Дневник - читать онлайн книгу. Автор: Витольд Гомбрович cтр.№ 65

читать книги онлайн бесплатно
 
 

Онлайн книга - Дневник | Автор книги - Витольд Гомбрович

Cтраница 65
читать онлайн книги бесплатно

* * *

Поговорим о Пшибышевском, он тоже оказал влияние на поколение. Пшибышевский среди нас, пожалуй, единственный, кто смог бы произвести ревизию ценностей или по крайней мере заполнить нашу жизнь кучей бодрящих мифов, категорических по своей экстремальности. Важно не то, что он ввел стиль модерн и богемность — самое важное, что он разрушал нашу добропорядочную, целомудренную и гражданственную концепцию искусства, вводя в польскую идиллию понятие художественного творчества как процесса демонического. Он стал первым в Польше абсолютным, ни с чем не считающимся искусством, неимоверной духовной разрядкой. В сущности он первым из нас потребовал слова.

Но что это за карикатура! Паяц и шут! Трудно без смущения смотреть на его вырождение в халтурщика, на трансмутацию героя в мелодраматического актера. Замечательный талант, который тихонечко и как ни в чем не бывало сползает в лицемерие комедианта, не отдавая себе отчета в своей пошлости, даже не замечая ее, вообще не видя, что с ним происходит. Кто виноват, что его фантазия стала претенциозной, безвкусной, кривой, крикливой, что она заболела пшибышевщиной? То направление европейской мысли, которое оплодотворило его, находилось в шаге от посмешища, но никогда им не стало: если Шопенгауэр был безукоризнен в стиле, то Ницше и Вагнер, люди немецкого романтизма, или французский и скандинавский сатанизм часто смыкались с высокопарной пошлостью. Однако лишь у поляка из этого зерна выросло нечто пошлое и достойное осмеяния. Неужели мы непригодны к демонизму?

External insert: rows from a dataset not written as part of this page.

-- pv_equiv track=rewrite | github.com/eedalachaitanya-creator/predictive-analytics | backend/analyst_backend/scout/scraper.py | _extract_all_domain_parts
-- ===== SOURCE A (Python) =====
-- def _extract_all_domain_parts(host: str) -> set[str]:
--     """
--     Extract all meaningful parts from a hostname.
--     'shop.beatoapp.com' → {'shop', 'beatoapp'}
--     'www.myntra.com' → {'myntra'}
--     """
--     # Strip known TLDs first
--     clean = host
--     for suffix in [".co.in", ".com.au", ".co.uk", ".com", ".in", ".net", ".io", ".co", ".org"]:
--         if clean.endswith(suffix):
--             clean = clean[:-len(suffix)]
--             break
--     parts = {p for p in clean.split(".") if p and p != "www" and p != "m"}
--     return parts
-- ===== SOURCE B (Python) =====
-- def _extract_all_domain_parts(host: str) -> set[str]:
--     """Label-based re-implementation: split into labels first, then peel the TLD
--     off the label list instead of string-suffix matching."""
--     parts = host.split(".")
--     if len(parts) > 2 and ".".join(parts[-2:]) in {"co.in", "com.au", "co.uk"}:
--         parts = parts[:-2]
--     elif len(parts) > 1 and parts[-1] in {"com", "in", "net", "io", "co", "org"}:
--         parts = parts[:-1]
--     return {p for p in parts if p and p not in ("www", "m")}
-- ===== Notes on version B (the rewrite author's own statement) =====
-- stated objective: alternative
-- what changed: A strips a known TLD by string-suffix matching (endswith + negative slice) before splitting; B splits the host into labels first and peels the TLD off the label list (drop last two labels for two-label TLDs, else last one), then filters.
import Mathlib
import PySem

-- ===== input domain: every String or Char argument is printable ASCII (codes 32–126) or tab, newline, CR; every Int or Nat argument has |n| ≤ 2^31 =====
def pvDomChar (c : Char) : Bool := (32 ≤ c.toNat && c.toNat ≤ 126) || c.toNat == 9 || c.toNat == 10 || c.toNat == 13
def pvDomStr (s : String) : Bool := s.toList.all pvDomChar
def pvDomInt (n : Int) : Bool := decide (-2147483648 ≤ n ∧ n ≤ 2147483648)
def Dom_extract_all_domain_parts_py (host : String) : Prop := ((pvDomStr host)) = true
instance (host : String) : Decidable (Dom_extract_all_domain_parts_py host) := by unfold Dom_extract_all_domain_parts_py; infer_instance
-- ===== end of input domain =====

-- B peels the TLD off the label list after splitting, instead of A's string-suffix stripping before splitting; return value only (A returns a set).

-- ===== PORT A =====
def pvSuffixes : List String := [".co.in", ".com.au", ".co.uk", ".com", ".in", ".net", ".io", ".co", ".org"]

-- the 'for suffix in …: if clean.endswith(suffix): clean = clean[:-len(suffix)]; break' loop
def pvStripTLD (clean : String) : List String → String
  | [] => clean
  | sfx :: rest =>
    if PySem.Str.endswith clean sfx then PySem.Str.slice clean none (some (-(PySem.Str.len sfx)))
    else pvStripTLD clean rest

def extract_all_domain_parts_py (host : String) : List String :=
  let clean := pvStripTLD host pvSuffixes
  PySem.Set.ofList (((PySem.Str.split? clean ".").getD []).filter
    (fun p => p != "" && p != "www" && p != "m"))

-- ===== PORT B =====
def extract_all_domain_parts_py_alt (host : String) : List String :=
  let parts := (PySem.Str.split? host ".").getD []
  let parts2 :=
    if 2 < parts.length ∧ PySem.Set.contains (PySem.Set.ofList ["co.in", "com.au", "co.uk"])
        (PySem.Str.join "." (PySem.List.slice parts (some (-2)) none)) = true then
      PySem.List.slice parts none (some (-2))
    else if 1 < parts.length ∧ PySem.Set.contains (PySem.Set.ofList ["com", "in", "net", "io", "co", "org"])
        ((PySem.List.pyGet? parts (-1)).getD "") = true then
      PySem.List.slice parts none (some (-1))
    else parts
  PySem.Set.ofList (parts2.filter (fun p => p != "" && p != "www" && p != "m"))

-- ===== PRECONDITION & SPEC =====
def Spec_extract_all_domain_parts_py (host : String) (out : List String) : Prop := out = extract_all_domain_parts_py_alt host
instance (host : String) (out : List String) : Decidable (Spec_extract_all_domain_parts_py host out) := by unfold Spec_extract_all_domain_parts_py; infer_instance

-- ===== CLAIM (what is proved, stated in full; the proofs are below) =====
def Claim_equal_extract_all_domain_parts_py : Prop := ∀ (host : String), Dom_extract_all_domain_parts_py host → Spec_extract_all_domain_parts_py host (extract_all_domain_parts_py host)

-- ===== LEMMAS AND PROOFS =====

-- structural split on '.' (proof-only model of Python's str.split("."))
def mySplit : List Char → List (List Char)
  | [] => [[]]
  | c :: rest => if c = '.' then [] :: mySplit rest else (mySplit rest).modifyHead (fun h => c :: h)

theorem mySplit_ne_nil (l : List Char) : mySplit l ≠ [] := by
  cases l with
  | nil => simp [mySplit]
  | cons c rest =>
    simp only [mySplit]
    split
    · simp
    · intro h
      have := mySplit_ne_nil rest
      cases hm : mySplit rest with
      | nil => exact this hm
      | cons a b => rw [hm] at h; simp at h

theorem splitOn_go_dot (fuel : Nat) : ∀ (l cur : List Char) (acc : List (List Char)),
    l.length ≤ fuel →
    PySem.Chars.splitOn.go ['.'] fuel l cur acc
      = acc.reverse ++ (mySplit l).modifyHead (fun h => cur.reverse ++ h) := by
  induction fuel with
  | zero =>
    intro l cur acc hl
    have : l = [] := by cases l <;> simp_all
    subst this
    rw [PySem.Chars.splitOn.go.eq_def]
    simp [mySplit]
  | succ fuel ih =>
    intro l cur acc hl
    cases l with
    | nil =>
      rw [PySem.Chars.splitOn.go.eq_def]
      simp [mySplit]
    | cons c rest =>
      rw [PySem.Chars.splitOn.go.eq_def]
      simp only [List.isPrefixOf, Bool.and_true, List.length_cons, List.length_singleton]
      by_cases hc : c = '.'
      · subst hc
        rw [if_pos (by simp)]
        have hdrop : List.drop (([] : List Char).length + 1) ('.' :: rest) = rest := rfl
        rw [hdrop]
        rw [ih rest [] (cur.reverse :: acc) (by simp at hl; omega)]
        simp only [mySplit, if_pos rfl]
        cases hm : mySplit rest <;> simp
      · rw [if_neg (by simp [Ne.symm hc])]
        rw [ih rest (c :: cur) acc (by simp at hl; omega)]
        simp only [mySplit, if_neg hc]
        cases hm : mySplit rest with
        | nil => exact absurd hm (mySplit_ne_nil rest)
        | cons a b => simp

theorem splitOn_dot (l : List Char) : PySem.Chars.splitOn l ['.'] = mySplit l := by
  unfold PySem.Chars.splitOn
  rw [splitOn_go_dot (l.length + 1) l [] [] (by omega)]
  cases hm : mySplit l with
  | nil => exact absurd hm (mySplit_ne_nil l)
  | cons a b => simp

theorem mySplit_append (a b : List Char) : mySplit (a ++ '.' :: b) = mySplit a ++ mySplit b := by
  induction a with
  | nil => simp [mySplit]
  | cons c a' ih =>
    by_cases hc : c = '.'
    · subst hc; simp [mySplit, ih]
    · simp only [List.cons_append, mySplit, if_neg hc, ih]
      cases hm : mySplit a' with
      | nil => exact absurd hm (mySplit_ne_nil a')
      | cons x y => simp

theorem mySplit_nodot (t : List Char) (ht : ('.' : Char) ∉ t) : mySplit t = [t] := by
  induction t with
  | nil => simp [mySplit]
  | cons c r ih =>
    have hc : c ≠ '.' := fun h => ht (h ▸ List.mem_cons_self)
    rw [show mySplit (c :: r) = (mySplit r).modifyHead (fun h => c :: h) from by
      rw [mySplit, if_neg hc]]
    rw [ih (fun h => ht (List.mem_cons_of_mem _ h))]
    rfl

theorem mem_mySplit_nodot (cs : List Char) (p : List Char) (hp : p ∈ mySplit cs) : ('.' : Char) ∉ p := by
  induction cs generalizing p with
  | nil => simp [mySplit] at hp; subst hp; simp
  | cons c rest ih =>
    by_cases hc : c = '.'
    · rw [show mySplit (c :: rest) = [] :: mySplit rest from by rw [mySplit, if_pos hc]] at hp
      rcases List.mem_cons.mp hp with h | h
      · subst h; simp
      · exact ih p h
    · rw [show mySplit (c :: rest) = (mySplit rest).modifyHead (fun h => c :: h) from by
        rw [mySplit, if_neg hc]] at hp
      cases hm : mySplit rest with
      | nil => exact absurd hm (mySplit_ne_nil rest)
      | cons x y =>
        rw [hm, List.modifyHead_cons] at hp
        rcases List.mem_cons.mp hp with h | h
        · subst h
          intro hmem
          rcases List.mem_cons.mp hmem with h' | h'
          · exact hc h'.symm
          · exact ih x (by rw [hm]; exact List.mem_cons_self) h'
        · exact ih p (by rw [hm]; exact List.mem_cons_of_mem _ h)

-- join with '.'
def joinDots : List (List Char) → List Char
  | [] => []
  | [p] => p
  | p :: ps => p ++ '.' :: joinDots ps

theorem joinDots_cons (p : List Char) (ps : List (List Char)) (h : ps ≠ []) :
    joinDots (p :: ps) = p ++ '.' :: joinDots ps := by
  cases ps with
  | nil => exact absurd rfl h
  | cons q qs => rfl



theorem joinDots_mySplit (cs : List Char) : joinDots (mySplit cs) = cs := by
  induction cs with
  | nil => simp [mySplit, joinDots]
  | cons c rest ih =>
    by_cases hc : c = '.'
    · rw [show mySplit (c :: rest) = [] :: mySplit rest from by rw [mySplit, if_pos hc]]
      rw [joinDots_cons _ _ (mySplit_ne_nil rest), ih, hc]
      simp
    · rw [show mySplit (c :: rest) = (mySplit rest).modifyHead (fun h => c :: h) from by
        rw [mySplit, if_neg hc]]
      cases hm : mySplit rest with
      | nil => exact absurd hm (mySplit_ne_nil rest)
      | cons x y =>
        rw [hm] at ih
        cases y with
        | nil => simp [joinDots] at ih ⊢; simp [ih]
        | cons z w =>
          rw [List.modifyHead_cons, joinDots_cons (c :: x) (z :: w) (by simp), ← ih]
          simp [joinDots_cons x (z :: w) (by simp)]

theorem joinDots_append_singleton (qs : List (List Char)) (t : List Char) (h : qs ≠ []) :
    joinDots (qs ++ [t]) = joinDots qs ++ '.' :: t := by
  induction qs with
  | nil => exact absurd rfl h
  | cons p ps ih =>
    cases hps : ps with
    | nil => simp [joinDots]
    | cons x y =>
      subst hps
      have h1 := ih (by simp)
      rw [joinDots_cons p (x :: y) (by simp), List.cons_append,
        joinDots_cons p ((x :: y) ++ [t]) (by simp), h1]
      simp

theorem ends_one_iff (cs t : List Char) (ht : ('.' : Char) ∉ t) :
    (('.' :: t) <:+ cs) ↔ ∃ qs, qs ≠ [] ∧ mySplit cs = qs ++ [t] := by
  constructor
  · rintro ⟨a, rfl⟩
    exact ⟨mySplit a, mySplit_ne_nil a, by rw [mySplit_append, mySplit_nodot t ht]⟩
  · rintro ⟨qs, hqs, hsp⟩
    have : cs = joinDots qs ++ '.' :: t := by
      rw [← joinDots_mySplit cs, hsp, joinDots_append_singleton _ _ hqs]
    exact ⟨joinDots qs, this.symm⟩

theorem ends_two_iff (cs u v : List Char) (hu : ('.' : Char) ∉ u) (hv : ('.' : Char) ∉ v) :
    (('.' :: (u ++ '.' :: v)) <:+ cs) ↔ ∃ qs, qs ≠ [] ∧ mySplit cs = qs ++ [u, v] := by
  constructor
  · rintro ⟨a, rfl⟩
    refine ⟨mySplit a, mySplit_ne_nil a, ?_⟩
    rw [mySplit_append, mySplit_append, mySplit_nodot u hu, mySplit_nodot v hv]
    simp
  · rintro ⟨qs, hqs, hsp⟩
    have h1 : cs = joinDots (qs ++ [u]) ++ '.' :: v := by
      rw [← joinDots_mySplit cs, hsp]
      have : qs ++ [u, v] = (qs ++ [u]) ++ [v] := by simp
      rw [this, joinDots_append_singleton _ _ (by simp)]
    rw [joinDots_append_singleton _ _ hqs] at h1
    exact ⟨joinDots qs, by rw [h1]; simp⟩

theorem dot_join_inj (p q p' q' : List Char) (hp : ('.' : Char) ∉ p) (hp' : ('.' : Char) ∉ p')
    (h : p ++ '.' :: q = p' ++ '.' :: q') : p = p' ∧ q = q' := by
  induction p generalizing p' with
  | nil =>
    cases p' with
    | nil => simpa using h
    | cons x xs =>
      simp only [List.nil_append, List.cons_append, List.cons.injEq] at h
      exact absurd (h.1 ▸ List.mem_cons_self) hp'
  | cons c cs ih =>
    cases p' with
    | nil =>
      simp only [List.cons_append, List.nil_append, List.cons.injEq] at h
      exact absurd (h.1 ▸ List.mem_cons_self) hp
    | cons x xs =>
      simp only [List.cons_append, List.cons.injEq] at h
      obtain ⟨rfl, h2⟩ := h
      obtain ⟨h3, h4⟩ := ih xs (fun hm => hp (List.mem_cons_of_mem _ hm))
        (fun hm => hp' (List.mem_cons_of_mem _ hm)) h2
      exact ⟨by rw [h3], h4⟩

И здесь снова обнаруживается бессилие поляка перед культурой. Для поляка культура вовсе не то, в создании чего он участвует, она приходит к нему извне, как нечто высшее, сверхчеловеческое — и этим она нравится ему. Что же понравилось Пшибышевскому? Народ? Искусство? Литература? Бог? В Пшибышевском многое от провинциала, допущенного к столу самой аристократической Европы, но ему не столько Европа импонировала, сколько он сам, Пшибышевский. А поскольку поляку импонирует он сам в историческом измерении, то ничто так его не обескураживает, как собственное величие. Как Пилсудский был придавлен и даже испуган Пилсудским, как Выспяньский не мог сдвинуться под тяжестью Выспяньского, как Норвид стонал, когда тащил на себе Норвида, так и Пшибышевский со страхом и священным трепетом смотрел на Пшибышевского. Во всем, что он пишет, слышится: Я — Пшибышевский! Я — демон! Я — гражданин!

Неспособность примирить повседневность и обычное с величием или с возвышенным… Если бы он сохранил ухо, вкус, взгляд обычного человека, то приступ конвульсивного смеха уберег бы его от пируэтов демонизма. Но, будучи поляком, он был вынужден стоять на коленях. Вот и стоял на коленях: перед самим собой.

* * *

Каспрович. Грубый хлеб, голубиная душа, золотой голос… Но при этом: предатель-мужик, псевдо-пахарь, ненатуральная натура, деланная простота. Отошедший от мужика и преобразовавшийся в интеллигента, Каспрович тем не менее хотел остаться мужиком… в качестве интеллигента.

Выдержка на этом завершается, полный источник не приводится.